Data-First Architecture

I recently had a light bulb moment when I saw a tweet from Evan Todd. It helped bring together some ideas I have had for a while on software architecture.

Data characteristics excluding software functionality should dictate the system architecture.

The shape, size and rate of change of the data are the most important factors when starting to architect a system. The first thing to do is estimate these characteristics in average and extreme cases.

Functional programming encourages this mindset since the data and functions are kept separate. F# has particular strengths in data-oriented programming.

I am going to make the case with an example. I will argue most asset management systems store and use the wrong data. This limits functionality and increases system complexity.

Traditional Approach

Most asset management systems consider positions, profit and returns to be their primary data. You can see this as they normally have overnight batch processes that generate and save positions for the next day.

This produces an enormous amount of duplicate data. Databases are large and grow rapidly. What is being saved is essentially a chosen set of calculation results.

Worse is that other processes are built on top of this position data such as adjustments, lock down and fund aggregation.

This architecture comes from not investigating the characteristics of the data first and jumping straight to thinking about system entities and functionality.

Data-First Approach

The primary data for asset management is asset terms, price timeseries and trades. All other position data are just calculations based on these. We can ignore these for now and consider caching of calculations at a later stage.

We can use the iShares fund range as an extreme example. They have many funds and trade far more often than most asset managers.

Downloading these funds over a period and focusing on the trade data gives us some useful statistics:

Now we have a good feel for the data we can start to make some decisions about the architecture.

Given the sizes we can decide to load and cache by whole fund history. This will simplify the code, especially in the data access layer, and give a greater number of profit and return measures that can be offered. Most of these calculations are ideally performed as a single pass through the ordered trades stored in a sensible structure. It turns out with in memory data this requires negligible processing time and can just be done as the screen refreshes.

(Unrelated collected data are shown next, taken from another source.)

-- pv_equiv track=rewrite | github.com/andrea00mauro00/marine-pollution-tracking | pollution_detector/services/hotspot_manager.py | _is_same_pollutant_type
-- ===== SOURCE A (Python) =====
-- def _is_same_pollutant_type(type1, type2):
--     """Verifica se due tipi di inquinanti sono considerati equivalenti"""
--     if type1 == type2:
--         return True
--
--     # Mappa di sinonimi per i tipi di inquinanti
--     synonyms = {
--         "oil": ["oil_spill", "crude_oil", "petroleum"],
--         "chemical": ["chemical_spill", "toxic_chemicals"],
--         "sewage": ["waste_water", "sewage_discharge"],
--         "plastic": ["microplastics", "plastic_debris"],
--         "algae": ["algal_bloom", "red_tide"]
--     }
--
--     # Controlla se i tipi sono sinonimi
--     for category, types in synonyms.items():
--         if (type1 == category or type1 in types) and (type2 == category or type2 in types):
--             return True
--
--     return False
-- ===== SOURCE B (Python) =====
-- # B: precomputed reverse-lookup dict (string -> canonical category) + two O(1) lookups,
-- # instead of A's per-call loop over categories with double membership tests.
-- _CANON = {}
-- for _cat, _syns in {
--     "oil": ["oil_spill", "crude_oil", "petroleum"],
--     "chemical": ["chemical_spill", "toxic_chemicals"],
--     "sewage": ["waste_water", "sewage_discharge"],
--     "plastic": ["microplastics", "plastic_debris"],
--     "algae": ["algal_bloom", "red_tide"],
-- }.items():
--     _CANON[_cat] = _cat
--     for _s in _syns:
--         _CANON[_s] = _cat
--
--
-- def _is_same_pollutant_type(type1, type2):
--     """Verifica se due tipi di inquinanti sono considerati equivalenti"""
--     if type1 == type2:
--         return True
--     c1 = _CANON.get(type1)
--     c2 = _CANON.get(type2)
--     return c1 is not None and c1 == c2
-- ===== Notes on version B (the rewrite author's own statement) =====
-- stated objective: idiomatic
-- what changed: Replaced the per-call loop over categories with double membership tests by a module-level reverse-lookup dict mapping every name (category and synonym) to its canonical category, so the body is two dict lookups and a comparison.
import Mathlib
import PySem

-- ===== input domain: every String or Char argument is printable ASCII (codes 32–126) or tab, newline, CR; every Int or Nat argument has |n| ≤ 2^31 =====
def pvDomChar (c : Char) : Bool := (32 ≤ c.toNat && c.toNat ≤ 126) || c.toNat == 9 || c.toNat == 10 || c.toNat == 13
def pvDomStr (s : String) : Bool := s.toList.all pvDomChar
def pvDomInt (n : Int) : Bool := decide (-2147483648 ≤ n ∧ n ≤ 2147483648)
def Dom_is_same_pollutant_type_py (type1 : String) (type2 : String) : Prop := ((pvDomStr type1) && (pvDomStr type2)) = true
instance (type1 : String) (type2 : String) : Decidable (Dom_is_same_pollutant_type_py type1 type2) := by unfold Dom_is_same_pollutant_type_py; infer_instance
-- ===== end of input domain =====

-- B replaces A's per-call loop over the synonym table (double membership test per category)
-- by a precomputed reverse-lookup dict (name -> canonical category) and two lookups.

-- ===== PORT A =====
-- the synonyms dict of A (literal, insertion order)
def pvSynonyms : List (String × List String) :=
  [("oil", ["oil_spill", "crude_oil", "petroleum"]),
   ("chemical", ["chemical_spill", "toxic_chemicals"]),
   ("sewage", ["waste_water", "sewage_discharge"]),
   ("plastic", ["microplastics", "plastic_debris"]),
   ("algae", ["algal_bloom", "red_tide"])]

def is_same_pollutant_type_py (type1 : String) (type2 : String) : Bool :=
  if type1 == type2 then true
  else if pvSynonyms.any (fun p =>
      (type1 == p.1 || p.2.contains type1) && (type2 == p.1 || p.2.contains type2)) then true
  else false

-- ===== PORT B =====
-- module-level reverse map _CANON, built by Source B's loop over the same table
def pvCanon : PySem.Dict String String :=
  pvSynonyms.foldl (fun d p => (p.2.foldl (fun d s => d.insert s p.1) (d.insert p.1 p.1))) PySem.Dict.empty

def is_same_pollutant_type_py_alt (type1 : String) (type2 : String) : Bool :=
  if type1 == type2 then true
  else
    let c1 := pvCanon.get? type1
    let c2 := pvCanon.get? type2
    c1.isSome && c1 == c2

-- ===== PRECONDITION & SPEC =====
def Spec_is_same_pollutant_type_py (type1 : String) (type2 : String) (out : Bool) : Prop := out = is_same_pollutant_type_py_alt type1 type2
instance (type1 : String) (type2 : String) (out : Bool) : Decidable (Spec_is_same_pollutant_type_py type1 type2 out) := by unfold Spec_is_same_pollutant_type_py; infer_instance

-- ===== CLAIM (what is proved, stated in full; the proofs are below) =====
def Claim_equal_is_same_pollutant_type_py : Prop := ∀ (type1 : String) (type2 : String), Dom_is_same_pollutant_type_py type1 type2 → Spec_is_same_pollutant_type_py type1 type2 (is_same_pollutant_type_py type1 type2)

-- ===== LEMMAS AND PROOFS =====

-- every name appearing anywhere in the table
def pvKnown : List String :=
  ["oil", "oil_spill", "crude_oil", "petroleum",
   "chemical", "chemical_spill", "toxic_chemicals",
   "sewage", "waste_water", "sewage_discharge",
   "plastic", "microplastics", "plastic_debris",
   "algae", "algal_bloom", "red_tide"]

-- when the right argument is unknown, A's any-loop finds nothing
lemma pvA_any_false_right {t2 : String} (h : t2 ∉ pvKnown) (t1 : String) :
    (pvSynonyms.any (fun p =>
      (t1 == p.1 || p.2.contains t1) && (t2 == p.1 || p.2.contains t2))) = false := by
  simp [pvKnown] at h
  obtain ⟨h1, h2, h3, h4, h5, h6, h7, h8, h9, h10, h11, h12, h13, h14, h15, h16⟩ := h
  simp [pvSynonyms, List.any, h1, h2, h3, h4, h5, h6, h7, h8, h9, h10, h11, h12, h13, h14, h15, h16]

-- when the left argument is unknown, A's any-loop finds nothing
lemma pvA_any_false_left {t1 : String} (h : t1 ∉ pvKnown) (t2 : String) :
    (pvSynonyms.any (fun p =>
      (t1 == p.1 || p.2.contains t1) && (t2 == p.1 || p.2.contains t2))) = false := by
  simp [pvKnown] at h
  obtain ⟨h1, h2, h3, h4, h5, h6, h7, h8, h9, h10, h11, h12, h13, h14, h15, h16⟩ := h
  simp [pvSynonyms, List.any, h1, h2, h3, h4, h5, h6, h7, h8, h9, h10, h11, h12, h13, h14, h15, h16]

-- an unknown string is not a key of the reverse map
lemma pvB_unknown {t : String} (h : t ∉ pvKnown) : pvCanon.get? t = none := by
  simp [pvKnown] at h
  obtain ⟨h1, h2, h3, h4, h5, h6, h7, h8, h9, h10, h11, h12, h13, h14, h15, h16⟩ := h
  simp [pvCanon, pvSynonyms, List.foldl, PySem.Dict.get?_insert, h1, h2, h3, h4, h5, h6, h7,
    h8, h9, h10, h11, h12, h13, h14, h15, h16]

set_option maxRecDepth 8000 in
theorem pv_main (type1 type2 : String) :
    is_same_pollutant_type_py type1 type2 = is_same_pollutant_type_py_alt type1 type2 := by
  by_cases heq : type1 = type2
  · simp [is_same_pollutant_type_py, is_same_pollutant_type_py_alt, heq]
  · by_cases h1 : type1 ∈ pvKnown
    · by_cases h2 : type2 ∈ pvKnown
      · fin_cases h1 <;> fin_cases h2 <;> decide
      · -- type2 unknown: A's any is false; B's c2 is none (and c1 ≠ none ⇒ c1 ≠ c2)
        have hb := pvB_unknown h2
        simp only [is_same_pollutant_type_py, is_same_pollutant_type_py_alt, beq_iff_eq, heq,
          if_false, hb]
        rw [pvA_any_false_right h2 type1]
        cases hc : pvCanon.get? type1 <;> simp
    · have hb := pvB_unknown h1
      simp only [is_same_pollutant_type_py, is_same_pollutant_type_py_alt, beq_iff_eq, heq,
        if_false, hb]
      rw [pvA_any_false_left h1 type2]
      simp

-- ===== VERDICT (by name: the statement is the Claim_ definition above) =====
theorem is_same_pollutant_type_py_spec : Claim_equal_is_same_pollutant_type_py := by
  intro type1 type2 _
  unfold Spec_is_same_pollutant_type_py
  exact pv_main type1 type2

More advanced functionality can be offered, such as looking at a hierarchy of funds and perform calculations at a parent level, with various degrees of filtering and aggregation. As the data is bitemporal we can easily ask questions such as "what did this report look like previously?" or even "what was responsible for a change in a calculation result?". Since the data is append only we can just update for latest additions and save cloud costs.

Conclusion

By first understanding the data, we can build a system that is simpler, faster, more flexible and cheaper to host.

Software developers cannot always answer questions on the size and characteristics of their system's data. It has been abstracted away from them. People are often surprised that full fund history can be held in memory and queried.

We are not google. Our extreme cases will be easier to estimate. Infinitely scalable by default leads to complexity and poor performance.

With cloud computing, where architectural costs are obvious, right sizing is essential.

Most of the references I could find come from the games industry. I would be interested to hear about any other examples or counterexamples.

References

The One Weird Trick: data first, not code first - Even Todd
Data first, not code first - Hacker News
Practical Examples in Data Oriented Design - Niklas Frykholm
Data-Oriented Design - Noel Llopis
Queues and their lack of mechanical sympathy - Martin Fowler

FAQ - some questions I've been asked

  1. How do you deal with previously reported values and make sure they will be the same in the future?

    The data model is bitemporal so we can request any reporting data as at any prior time. Lockdown process design becomes simply storing a timestamp for a reporting period. Reporting can make use of lockdown timestamps to produce a complete view of prior period adjustments with full details. Without a bitemporal data model this often becomes a reconciliation process, leading to further manual steps.

  2. What about reported values changing due to code changes?

    Reporting data can be saved when key reports are generated and used in regression testing. Regression testing of all reports using the old and new code can also be automated. This is very good practice for high quality systems and is not very difficult to implement.